(Data under study Opens)
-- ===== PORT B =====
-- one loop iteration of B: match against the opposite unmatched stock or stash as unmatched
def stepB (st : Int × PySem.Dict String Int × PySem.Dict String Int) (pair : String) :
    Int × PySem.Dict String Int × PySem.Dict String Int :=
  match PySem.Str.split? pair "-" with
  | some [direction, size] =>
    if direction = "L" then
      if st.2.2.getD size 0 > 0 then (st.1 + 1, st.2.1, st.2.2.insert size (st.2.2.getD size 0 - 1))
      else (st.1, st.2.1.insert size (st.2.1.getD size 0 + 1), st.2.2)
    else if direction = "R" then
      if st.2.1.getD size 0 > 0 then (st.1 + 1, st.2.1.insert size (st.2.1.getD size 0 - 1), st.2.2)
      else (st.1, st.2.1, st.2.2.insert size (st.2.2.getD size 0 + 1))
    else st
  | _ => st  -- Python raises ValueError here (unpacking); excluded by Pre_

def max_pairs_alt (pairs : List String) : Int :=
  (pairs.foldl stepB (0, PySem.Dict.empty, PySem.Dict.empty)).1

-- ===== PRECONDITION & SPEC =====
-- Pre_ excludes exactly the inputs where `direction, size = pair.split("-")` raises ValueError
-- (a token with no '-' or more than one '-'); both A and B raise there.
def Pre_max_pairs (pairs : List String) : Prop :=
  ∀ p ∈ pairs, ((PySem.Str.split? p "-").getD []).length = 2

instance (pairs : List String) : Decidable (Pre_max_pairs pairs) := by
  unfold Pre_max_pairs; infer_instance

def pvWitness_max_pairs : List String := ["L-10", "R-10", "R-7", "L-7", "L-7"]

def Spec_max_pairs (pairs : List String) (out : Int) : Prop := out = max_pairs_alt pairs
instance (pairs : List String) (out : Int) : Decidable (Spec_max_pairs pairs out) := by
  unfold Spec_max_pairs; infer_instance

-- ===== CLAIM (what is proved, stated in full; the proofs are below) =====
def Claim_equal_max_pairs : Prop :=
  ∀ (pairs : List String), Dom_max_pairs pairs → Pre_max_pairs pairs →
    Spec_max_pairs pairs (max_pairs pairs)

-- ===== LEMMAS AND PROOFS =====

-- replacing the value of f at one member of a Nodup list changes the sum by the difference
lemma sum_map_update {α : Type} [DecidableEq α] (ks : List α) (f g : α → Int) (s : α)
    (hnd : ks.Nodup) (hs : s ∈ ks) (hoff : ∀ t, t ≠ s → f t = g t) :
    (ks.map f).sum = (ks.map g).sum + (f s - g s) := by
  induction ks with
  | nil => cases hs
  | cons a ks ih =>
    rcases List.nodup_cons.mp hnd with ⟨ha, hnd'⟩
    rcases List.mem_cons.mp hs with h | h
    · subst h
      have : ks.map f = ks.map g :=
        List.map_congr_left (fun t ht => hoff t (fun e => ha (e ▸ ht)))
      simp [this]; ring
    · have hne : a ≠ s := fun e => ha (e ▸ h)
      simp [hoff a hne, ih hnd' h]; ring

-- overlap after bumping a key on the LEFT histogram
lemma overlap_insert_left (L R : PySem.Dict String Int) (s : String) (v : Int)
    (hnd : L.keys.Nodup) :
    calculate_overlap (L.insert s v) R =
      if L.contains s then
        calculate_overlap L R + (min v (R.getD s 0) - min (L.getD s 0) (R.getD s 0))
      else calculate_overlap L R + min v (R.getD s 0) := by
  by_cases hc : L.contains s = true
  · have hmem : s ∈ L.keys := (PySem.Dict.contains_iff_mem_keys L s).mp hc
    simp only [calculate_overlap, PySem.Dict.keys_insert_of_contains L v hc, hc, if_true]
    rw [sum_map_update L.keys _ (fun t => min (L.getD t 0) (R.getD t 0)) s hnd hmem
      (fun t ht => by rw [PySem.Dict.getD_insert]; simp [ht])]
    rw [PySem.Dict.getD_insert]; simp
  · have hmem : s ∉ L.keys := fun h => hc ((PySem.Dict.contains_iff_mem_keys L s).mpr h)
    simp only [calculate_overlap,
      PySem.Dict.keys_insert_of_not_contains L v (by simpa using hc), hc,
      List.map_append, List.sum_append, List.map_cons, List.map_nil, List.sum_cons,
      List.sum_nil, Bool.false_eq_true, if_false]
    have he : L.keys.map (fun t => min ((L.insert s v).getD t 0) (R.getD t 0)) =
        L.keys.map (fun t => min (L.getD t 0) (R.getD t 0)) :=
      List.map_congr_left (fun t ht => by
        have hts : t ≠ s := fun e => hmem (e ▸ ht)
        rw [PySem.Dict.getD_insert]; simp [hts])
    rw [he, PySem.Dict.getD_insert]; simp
(Data under study Closes)
(Data under study Opens)
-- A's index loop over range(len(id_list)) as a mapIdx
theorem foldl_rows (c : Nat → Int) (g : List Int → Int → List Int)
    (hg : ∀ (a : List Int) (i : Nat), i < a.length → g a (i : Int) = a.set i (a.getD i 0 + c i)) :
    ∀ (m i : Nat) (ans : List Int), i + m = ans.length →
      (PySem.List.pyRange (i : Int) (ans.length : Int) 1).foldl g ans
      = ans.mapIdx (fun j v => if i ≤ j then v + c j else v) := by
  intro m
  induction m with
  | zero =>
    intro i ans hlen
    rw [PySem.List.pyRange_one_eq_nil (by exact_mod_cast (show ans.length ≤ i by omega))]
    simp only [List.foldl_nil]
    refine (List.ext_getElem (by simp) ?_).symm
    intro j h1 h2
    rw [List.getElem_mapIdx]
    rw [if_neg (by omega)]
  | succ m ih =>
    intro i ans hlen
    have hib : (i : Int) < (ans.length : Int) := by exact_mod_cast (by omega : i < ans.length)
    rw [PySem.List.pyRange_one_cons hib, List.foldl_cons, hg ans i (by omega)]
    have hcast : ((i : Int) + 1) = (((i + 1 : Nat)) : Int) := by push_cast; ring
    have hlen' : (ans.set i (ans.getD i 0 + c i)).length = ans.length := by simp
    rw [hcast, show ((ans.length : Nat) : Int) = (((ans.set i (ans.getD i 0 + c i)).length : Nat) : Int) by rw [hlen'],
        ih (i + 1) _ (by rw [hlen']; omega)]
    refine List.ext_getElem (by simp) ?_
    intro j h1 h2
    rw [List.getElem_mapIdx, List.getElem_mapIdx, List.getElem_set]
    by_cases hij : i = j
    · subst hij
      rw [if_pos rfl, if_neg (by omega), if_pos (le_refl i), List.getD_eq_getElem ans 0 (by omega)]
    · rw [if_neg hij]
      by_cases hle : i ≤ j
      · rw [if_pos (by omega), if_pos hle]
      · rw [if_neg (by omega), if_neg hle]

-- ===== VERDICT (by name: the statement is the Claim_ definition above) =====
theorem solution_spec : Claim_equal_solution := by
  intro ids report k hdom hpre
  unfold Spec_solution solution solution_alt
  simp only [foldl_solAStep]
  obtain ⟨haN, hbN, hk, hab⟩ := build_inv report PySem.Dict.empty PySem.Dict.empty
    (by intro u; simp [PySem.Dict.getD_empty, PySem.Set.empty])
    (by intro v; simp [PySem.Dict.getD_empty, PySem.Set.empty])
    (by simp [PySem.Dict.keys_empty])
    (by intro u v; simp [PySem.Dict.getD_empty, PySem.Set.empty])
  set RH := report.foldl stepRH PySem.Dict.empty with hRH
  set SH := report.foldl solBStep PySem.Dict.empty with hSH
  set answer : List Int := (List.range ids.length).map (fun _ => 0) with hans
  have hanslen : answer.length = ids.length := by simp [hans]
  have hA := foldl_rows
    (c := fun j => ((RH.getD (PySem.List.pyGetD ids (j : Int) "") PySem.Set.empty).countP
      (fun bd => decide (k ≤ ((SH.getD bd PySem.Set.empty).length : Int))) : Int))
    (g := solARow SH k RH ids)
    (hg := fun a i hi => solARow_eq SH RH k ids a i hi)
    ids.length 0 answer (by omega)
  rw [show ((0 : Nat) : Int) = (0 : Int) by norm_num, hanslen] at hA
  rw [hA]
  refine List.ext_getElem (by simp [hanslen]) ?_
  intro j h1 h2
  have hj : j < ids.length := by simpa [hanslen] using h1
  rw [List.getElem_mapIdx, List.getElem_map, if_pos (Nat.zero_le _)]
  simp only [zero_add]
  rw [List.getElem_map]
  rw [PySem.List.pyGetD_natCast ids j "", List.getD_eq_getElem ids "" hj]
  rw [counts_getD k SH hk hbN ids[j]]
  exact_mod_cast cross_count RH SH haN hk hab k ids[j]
(Data under study Closes)
What to do.
Using the data above, extract exactly the lines from the one that holds "else if direction" to the one that holds "-- (a token", both ends included, and no others.

Written solution.
    else if direction = "R" then
      if st.2.1.getD size 0 > 0 then (st.1 + 1, st.2.1.insert size (st.2.1.getD size 0 - 1), st.2.2)
      else (st.1, st.2.1, st.2.2.insert size (st.2.2.getD size 0 + 1))
    else st
  | _ => st  -- Python raises ValueError here (unpacking); excluded by Pre_

def max_pairs_alt (pairs : List String) : Int :=
  (pairs.foldl stepB (0, PySem.Dict.empty, PySem.Dict.empty)).1

-- ===== PRECONDITION & SPEC =====
-- Pre_ excludes exactly the inputs where `direction, size = pair.split("-")` raises ValueError
-- (a token with no '-' or more than one '-'); both A and B raise there.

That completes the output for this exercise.